Ducky.... You will find that hunting pheasants here will be quite easy. They will be everywhere. Large plots, sloughs, crp, small areas, (cattails when the pressure is on should be productive). Good luck


----------



## Rick Acker (Sep 26, 2002)

Just find a small to medium slough in a corn field or bean field adjacent to CRP and it will most likely be great hunting...


----------



## just ducky (Apr 27, 2005)

Thanks guys. We've kicked both pheasants and sharptails up while walking into some of the potholes we duck hunt. I just didn't know if the pheasants would frequent different types of habitat than they do here in MI because it's so wide open out there compared to here. I was concerned that we'd just be running them around and never getting a shot. But it sounds like we should hunt pretty similar to how we hunt them here. We don't have Sharptails, so that will be a new experience for us. We haven't bothered to spend the extra $100 in past years for a non-resident upland license, but with the birds coming back up in that area of the state, I think we'll go ahead and hunt them this fall.
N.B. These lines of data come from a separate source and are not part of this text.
lemma pvExchange (p1 p2 hf hr : WithTop Int) (c : Int) (b1 b2 b3 b4 : Bool) :
    min ((if b2 then min (if b1 then p2 else ⊤) p1 else (if b1 then p2 else ⊤)) + hf)
        ((if b4 then min (if b3 then p1 + (c : WithTop Int) else ⊤) (p2 + (c : WithTop Int))
          else (if b3 then p1 + (c : WithTop Int) else ⊤)) + hr)
    = min (p1 + min (if b2 then hf else ⊤) (if b3 then (c : WithTop Int) + hr else ⊤))
          (p2 + min (if b1 then hf else ⊤) (if b4 then (c : WithTop Int) + hr else ⊤)) := by
  have hca : ∀ x : WithTop Int, x + (c : WithTop Int) + hr = x + ((c : WithTop Int) + hr) := by
    intro x; rw [add_assoc]
  cases b1 <;> cases b2 <;> cases b3 <;> cases b4 <;>
    simp [pvMin_add, pvAdd_min, top_add, add_top, hca, min_comm, min_assoc, min_left_comm]

lemma pvSuff_cons (costs : List Int) (strs : List String) (m j : Nat) (h : j < m) :
    pvSuff costs strs m j = pvTrip costs strs j :: pvSuff costs strs m (j + 1) := by
  unfold pvSuff
  rw [show m - j = (m - (j + 1)) + 1 by omega, List.range'_succ]
  simp

lemma pvH_cons (s f r : String) (c : Int) (ts : List (String × String × Int)) :
    pvH s ((f, r, c) :: ts) =
      min (if pvGe f s then pvH f ts else ⊤)
          (if pvGe r s then ((c : Int) : WithTop Int) + pvH r ts else ⊤) := rfl

lemma pvQ_succ (costs : List Int) (strs : List String) (k : Nat) :
    pvQ costs strs (k + 1)
      = pvStep (pvQ costs strs k) (pvS strs k) (pvRev (pvS strs k)) (pvTrip costs strs (k + 1)) := rfl

set_option maxHeartbeats 1000000 in
lemma pvG_step (costs : List Int) (strs : List String) (m j : Nat) (h : j + 1 < m) :
    pvG costs strs m j = pvG costs strs m (j + 1) := by
  unfold pvG
  rw [pvSuff_cons costs strs m (j + 1) h, pvQ_succ]
  rw [pvH_cons, pvH_cons]
  simp only [pvStep, pvTrip]
  exact (pvExchange (pvQ costs strs j).1 (pvQ costs strs j).2
    (pvH (pvS strs (j + 1)) (pvSuff costs strs m (j + 1 + 1)))
    (pvH (pvRev (pvS strs (j + 1))) (pvSuff costs strs m (j + 1 + 1)))
    (costs.getD (j + 1) 0)
    (pvGe (pvS strs (j + 1)) (pvRev (pvS strs j)))
    (pvGe (pvS strs (j + 1)) (pvS strs j))
    (pvGe (pvRev (pvS strs (j + 1))) (pvS strs j))
    (pvGe (pvRev (pvS strs (j + 1))) (pvRev (pvS strs j)))).symm

lemma pvG_const (costs : List Int) (strs : List String) (m j : Nat) (h1 : 1 ≤ m) (h2 : j ≤ m - 1) :
    pvG costs strs m 0 = pvG costs strs m j := by
  induction j with
  | zero => rfl
  | succ k ih =>
    rw [ih (by omega), pvG_step]
    omega
lemma pvSetD_append_cons {α : Type} (pre : List α) (x v : α) (post : List α) :
    PySem.List.pySetD (pre ++ x :: post) (pre.length : Int) v = pre ++ v :: post := by
  simp [PySem.List.pySetD, PySem.List.pySet?, PySem.List.pyIdx?]

set_option maxHeartbeats 1000000 in
lemma pvLoopA_app (n : Int) (costs : List Int) (strs : List String) (m k : Nat)
    (hn : (m : Int) = n) (_hc : n ≤ (costs.length : Int)) (_hs : n ≤ (strs.length : Int))
    (hk : k + 1 ≤ m - 1) (hm : 1 ≤ m) :
    pvLoopA ((PySem.List.pyRange 0 n 1).map (fun i => pvRev ((PySem.List.pyGet? strs i).getD "")))
      costs strs
      ((List.range (k + 1)).map (pvQ costs strs) ++ List.replicate (m - 1 - k) (⊤, ⊤))
      (1 + (k : Int))
    = (List.range (k + 1 + 1)).map (pvQ costs strs) ++ List.replicate (m - 1 - (k + 1)) (⊤, ⊤) := by
  have hi : (1 : Int) + (k : Int) = ((k + 1 : Nat) : Int) := by push_cast; ring
  have hi1 : ((k + 1 : Nat) : Int) - 1 = ((k : Nat) : Int) := by push_cast; ring
  simp only [pvLoopA, hi, hi1]
  rw [PySem.List.pyGetD_map_pyRange_of_nonneg _ n _ _ (by omega) (by omega),
      PySem.List.pyGetD_map_pyRange_of_nonneg _ n _ _ (by omega) (by omega)]
  simp only [PySem.List.pyGetD_natCast, PySem.List.pyGet?_natCast]
  simp only [← List.getD_eq_getElem?_getD]
  have hdp : (List.map (pvQ costs strs) (List.range (k + 1)) ++
      List.replicate (m - 1 - k) ((⊤ : WithTop Int), (⊤ : WithTop Int))).getD k (⊤, ⊤)
      = pvQ costs strs k := by
    rw [List.getD_eq_getElem?_getD, List.getElem?_append_left (by simp)]
    simp
  rw [hdp]
  rw [show m - 1 - k = (m - 1 - (k + 1)) + 1 by omega, List.replicate_succ]
  have hset := pvSetD_append_cons (List.map (pvQ costs strs) (List.range (k + 1)))
    ((⊤ : WithTop Int), (⊤ : WithTop Int))
    (pvStep (pvQ costs strs k) (pvS strs k) (pvRev (pvS strs k)) (pvTrip costs strs (k + 1)))
    (List.replicate (m - 1 - (k + 1)) ((⊤ : WithTop Int), (⊤ : WithTop Int)))
  simp only [List.length_map, List.length_range] at hset
  simp only [pvStep, pvTrip, pvS] at hset
  have h2 : List.map (pvQ costs strs) (List.range (k + 1)) ++
        pvStep (pvQ costs strs k) (pvS strs k) (pvRev (pvS strs k)) (pvTrip costs strs (k + 1)) ::
          List.replicate (m - 1 - (k + 1)) ((⊤ : WithTop Int), (⊤ : WithTop Int))
      = List.map (pvQ costs strs) (List.range (k + 1 + 1)) ++
          List.replicate (m - 1 - (k + 1)) ((⊤ : WithTop Int), (⊤ : WithTop Int)) := by
    rw [List.range_succ, List.map_append, List.range_succ, List.map_append, ← pvQ_succ]
    simp [List.range_succ]
  exact hset.trans h2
I know the South Central part of the state isn't the prime area, but trust me...there are a lot more birds there than ANYWHERE here. So we'll be happy to get a couple. Thanks again.


----------



## Rick Acker (Sep 26, 2002)

A little tip for you...When working a slough with water in it...Send a couple of guys w/dog walking one way and 2 other guys w/dog walking the other way...The two groups will meet at some point and that is when the action happens sometimes...Make sure you are hunting with people that like you! This way birds are less likely to sneak out a side...You just round them up right into each other...This works really well late in the season to switch things up!


----------



## just ducky (Apr 27, 2005)

Rick Acker said:


> A little tip for you...When working a slough with water in it...Send a couple of guys w/dog walking one way and 2 other guys w/dog walking the other way...The two groups will meet at some point and that is when the action happens sometimes...Make sure you are hunting with people that like you! This way birds are less likely to sneak out a side...You just round them up right into each other...This works really well late in the season to switch things up!


Thanks Rick. I've used similar tactics here sometimes, but with so few birds here, it hardly ever pays off. It will be kind of fun to hunt where we know there is a decent population. Thanks.


----------